**Records drawn from a dataset:**
-- pv_equiv track=rewrite | github.com/Cooper-Thomas1/Python-Projects | Train Route Testing Project.py | trains_planes
-- ===== SOURCE A (Python) =====
-- class Union_Find:
--     def __init__(self):
--         self.parent = {}
--         self.rank = {}
--
--     def find(self, x):
--         if self.parent.get(x, x) != x:
--             self.parent[x] = self.find(self.parent[x])
--         return self.parent.get(x, x)
--
--     def union(self, x, y):
--         root_x = self.find(x)
--         root_y = self.find(y)
--         if root_x != root_y:
--             if self.rank.get(root_x, 0) > self.rank.get(root_y, 0):
--                 self.parent[root_y] = root_x
--             elif self.rank.get(root_x, 0) < self.rank.get(root_y, 0):
--                 self.parent[root_x] = root_y
--             else:
--                 self.parent[root_y] = root_x
--                 self.rank[root_x] = self.rank.get(root_x, 0) + 1
--
-- def trains_planes(trains, planes):
--     """Find what flights can be replaced with a rail journey.
--
--     Initially, there are no rail connections between cities. As rail connections
--     become available, we are interested in knowing what flights can be replaced
--     by a rail journey, no matter how indirect the route. All rail connections
--     are bidirectional.
--
--     Target Complexity: O(N lg N) in the size of the input (trains + planes).
--
--     Args:
--         trains: A list of `(date, lcity, rcity)` tuples specifying that a rail
--             connection between `lcity` and `rcity` became available on `date`.
--         planes: A list of `(code, date, depart, arrive)` tuples specifying that
--             there is a flight scheduled from `depart` to `arrive` on `date` with
--             flight number `code`.
--
--     Returns:
--         A list of flights that could be replaced by a train journey.
--     """
--     trains.sort(key=lambda x: x[0])
--     planes.sort(key=lambda x: x[1])
--
--     union_find = Union_Find()
--     replaceable_flights = []
--
--     train_index = 0
--     number_of_trains = len(trains)
--
--     for code, date, depart, arrive in planes:
--         while train_index < number_of_trains and trains[train_index][0] <= date:
--             _, lcity, rcity = trains[train_index]
--             union_find.union(lcity, rcity)
--             train_index += 1
--
--         if union_find.find(depart) == union_find.find(arrive):
--             replaceable_flights.append((code, date, depart, arrive))
--
--     return replaceable_flights
-- ===== SOURCE B (Python) =====
-- def trains_planes(trains, planes):
--     """Find what flights can be replaced with a rail journey.
--
--     Same date-ordered sweep as the spec asks, but connectivity is kept as a
--     flat label dict (city -> class label) that is rewritten wholesale on each
--     merge, instead of a union-find forest.
--     """
--     trains.sort(key=lambda x: x[0])
--     planes.sort(key=lambda x: x[1])
--
--     comp = {}
--     replaceable_flights = []
--     ti = 0
--     n = len(trains)
--
--     for code, date, depart, arrive in planes:
--         while ti < n and trains[ti][0] <= date:
--             _, lcity, rcity = trains[ti]
--             a = comp.setdefault(lcity, lcity)
--             b = comp.setdefault(rcity, rcity)
--             if a != b:
--                 comp = {k: (a if v == b else v) for k, v in comp.items()}
--             ti += 1
--
--         if comp.get(depart, depart) == comp.get(arrive, arrive):
--             replaceable_flights.append((code, date, depart, arrive))
--
--     return replaceable_flights
-- ===== Notes on version B (the rewrite author's own statement) =====
-- stated objective: alternative
-- what changed: Keeps the same date-sorted sweep but replaces the rank/path-compression union-find forest with a flat city->label dict that is rewritten wholesale on each merge; flights are kept when depart and arrive carry the same label.
import Mathlib
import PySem

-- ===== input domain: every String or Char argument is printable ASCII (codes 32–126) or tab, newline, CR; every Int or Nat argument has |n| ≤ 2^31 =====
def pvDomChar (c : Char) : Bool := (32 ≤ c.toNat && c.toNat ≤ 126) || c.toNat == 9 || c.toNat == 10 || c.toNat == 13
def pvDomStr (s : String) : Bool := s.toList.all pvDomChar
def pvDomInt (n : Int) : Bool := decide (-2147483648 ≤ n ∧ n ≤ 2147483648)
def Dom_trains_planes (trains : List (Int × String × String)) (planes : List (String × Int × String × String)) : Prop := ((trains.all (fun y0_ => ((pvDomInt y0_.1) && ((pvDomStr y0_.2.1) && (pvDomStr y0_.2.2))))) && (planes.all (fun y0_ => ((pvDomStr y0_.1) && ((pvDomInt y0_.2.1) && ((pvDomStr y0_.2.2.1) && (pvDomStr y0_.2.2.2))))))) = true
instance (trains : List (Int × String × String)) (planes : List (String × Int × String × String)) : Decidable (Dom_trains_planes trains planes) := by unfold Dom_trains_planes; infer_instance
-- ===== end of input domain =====

-- B replaces A's rank/path-compression union-find by a flat city->label dict rewritten on each merge
-- (same sorted sweep, same output order); both, like the Pythons, conceptually sort their list arguments
-- (the Pythons sort in place; the equivalence proved here is about the return value).


-- ===== PORT A =====
structure UF where
  parent : PySem.Dict String String
  rank : PySem.Dict String Int
deriving Repr, DecidableEq

-- Union_Find.find; the fuel only totalises the recursion (the parent forest is acyclic, so a chain
-- never revisits a key and `parent.size + 1` fuel — supplied at every call site — is always enough).
def ufFind (fuel : Nat) (uf : UF) (x : String) : UF × String :=
  match fuel with
  | 0 => (uf, x)
  | Nat.succ f =>
    if uf.parent.getD x x ≠ x then
      let s := ufFind f uf (uf.parent.getD x x)
      let uf2 : UF := ⟨s.1.parent.insert x s.2, s.1.rank⟩
      (uf2, uf2.parent.getD x x)
    else (uf, x)

def ufFindP (uf : UF) (x : String) : UF × String := ufFind (uf.parent.size + 1) uf x

-- Union_Find.union
def ufUnion (uf : UF) (x y : String) : UF :=
  let s1 := ufFindP uf x
  let s2 := ufFindP s1.1 y
  let uf2 := s2.1
  if s1.2 ≠ s2.2 then
    if uf2.rank.getD s1.2 0 > uf2.rank.getD s2.2 0 then ⟨uf2.parent.insert s2.2 s1.2, uf2.rank⟩
    else if uf2.rank.getD s1.2 0 < uf2.rank.getD s2.2 0 then ⟨uf2.parent.insert s1.2 s2.2, uf2.rank⟩
    else ⟨uf2.parent.insert s2.2 s1.2, uf2.rank.insert s1.2 (uf2.rank.getD s1.2 0 + 1)⟩
  else uf2

-- the inner `while train_index < n and trains[train_index][0] <= date` sweep (index sweep as the remaining suffix)
def aSweep (uf : UF) (rem : List (Int × String × String)) (date : Int) : UF × List (Int × String × String) :=
  match rem with
  | [] => (uf, [])
  | (d, l, r) :: t => if d ≤ date then aSweep (ufUnion uf l r) t date else (uf, (d, l, r) :: t)

def aLoop (uf : UF) (rem : List (Int × String × String)) (planes : List (String × Int × String × String)) : List (String × Int × String × String) :=
  match planes with
  | [] => []
  | (code, date, dep, arr) :: ps =>
    let sw := aSweep uf rem date
    let f1 := ufFindP sw.1 dep
    let f2 := ufFindP f1.1 arr
    if f1.2 = f2.2 then (code, date, dep, arr) :: aLoop f2.1 sw.2 ps
    else aLoop f2.1 sw.2 ps

def trains_planes (trains : List (Int × String × String)) (planes : List (String × Int × String × String)) : List (String × Int × String × String) :=
  aLoop ⟨PySem.Dict.empty, PySem.Dict.empty⟩
    (PySem.List.sorted trains (fun x => x.1))
    (PySem.List.sorted planes (fun x => x.2.1))

-- ===== PORT B =====
-- one train edge: setdefault both endpoints, then relabel b's whole class to a
def bStep (c : PySem.Dict String String) (l r : String) : PySem.Dict String String :=
  let c1 := c.setdefault l l
  let a := c1.getD l l
  let c2 := c1.setdefault r r
  let b := c2.getD r r
  if a ≠ b then PySem.Dict.mk (c2.items.map (fun kv => (kv.1, if kv.2 = b then a else kv.2)))
  else c2

def bSweep (c : PySem.Dict String String) (rem : List (Int × String × String)) (date : Int) : PySem.Dict String String × List (Int × String × String) :=
  match rem with
  | [] => (c, [])
  | (d, l, r) :: t => if d ≤ date then bSweep (bStep c l r) t date else (c, (d, l, r) :: t)

def bLoop (c : PySem.Dict String String) (rem : List (Int × String × String)) (planes : List (String × Int × String × String)) : List (String × Int × String × String) :=
  match planes with
  | [] => []
  | (code, date, dep, arr) :: ps =>
    let sw := bSweep c rem date
    if sw.1.getD dep dep = sw.1.getD arr arr then (code, date, dep, arr) :: bLoop sw.1 sw.2 ps
    else bLoop sw.1 sw.2 ps

def trains_planes_alt (trains : List (Int × String × String)) (planes : List (String × Int × String × String)) : List (String × Int × String × String) :=
  bLoop PySem.Dict.empty
    (PySem.List.sorted trains (fun x => x.1))
    (PySem.List.sorted planes (fun x => x.2.1))

-- ===== PRECONDITION & SPEC =====
def Spec_trains_planes (trains : List (Int × String × String)) (planes : List (String × Int × String × String)) (out : List (String × Int × String × String)) : Prop := out = trains_planes_alt trains planes
instance (trains : List (Int × String × String)) (planes : List (String × Int × String × String)) (out : List (String × Int × String × String)) : Decidable (Spec_trains_planes trains planes out) := by unfold Spec_trains_planes; infer_instance

-- ===== CLAIM (what is proved, stated in full; the proofs are below) =====
def Claim_equal_trains_planes : Prop := ∀ (trains : List (Int × String × String)) (planes : List (String × Int × String × String)), Dom_trains_planes trains planes → Spec_trains_planes trains planes (trains_planes trains planes)

-- ===== LEMMAS AND PROOFS =====

-- the label B associates with a city (its own name while unseen)
def labD (c : PySem.Dict String String) (x : String) : String := c.getD x x

-- The coupling invariant between A's union-find state and B's label dict, for a ranking rk that
-- decreases along parent links: (E1) each parent link goes strictly down in rk and stays in the same
-- label class; (E2) distinct roots carry distinct labels; (E3) every value stored in c is one of c's
-- keys; (E4) parent's keys are distinct.
def InvP (uf : UF) (c : PySem.Dict String String) (rk : String → Nat) : Prop :=
  (∀ x p, uf.parent.get? x = some p → rk p < rk x ∧ labD c p = labD c x) ∧
  (∀ z w, uf.parent.get? z = none → uf.parent.get? w = none → labD c z = labD c w → z = w) ∧
  (∀ k v, c.get? k = some v → c.contains v = true) ∧
  uf.parent.keys.Nodup

def UCInv (uf : UF) (c : PySem.Dict String String) : Prop := ∃ rk, InvP uf c rk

**WORK INSTRUCTION:**
Your answer should be each line of the data that contains the word "domain", copied as it stands.

**SOLVED PROBLEM:**
-- ===== input domain: every String or Char argument is printable ASCII (codes 32–126) or tab, newline, CR; every Int or Nat argument has |n| ≤ 2^31 =====
-- ===== end of input domain =====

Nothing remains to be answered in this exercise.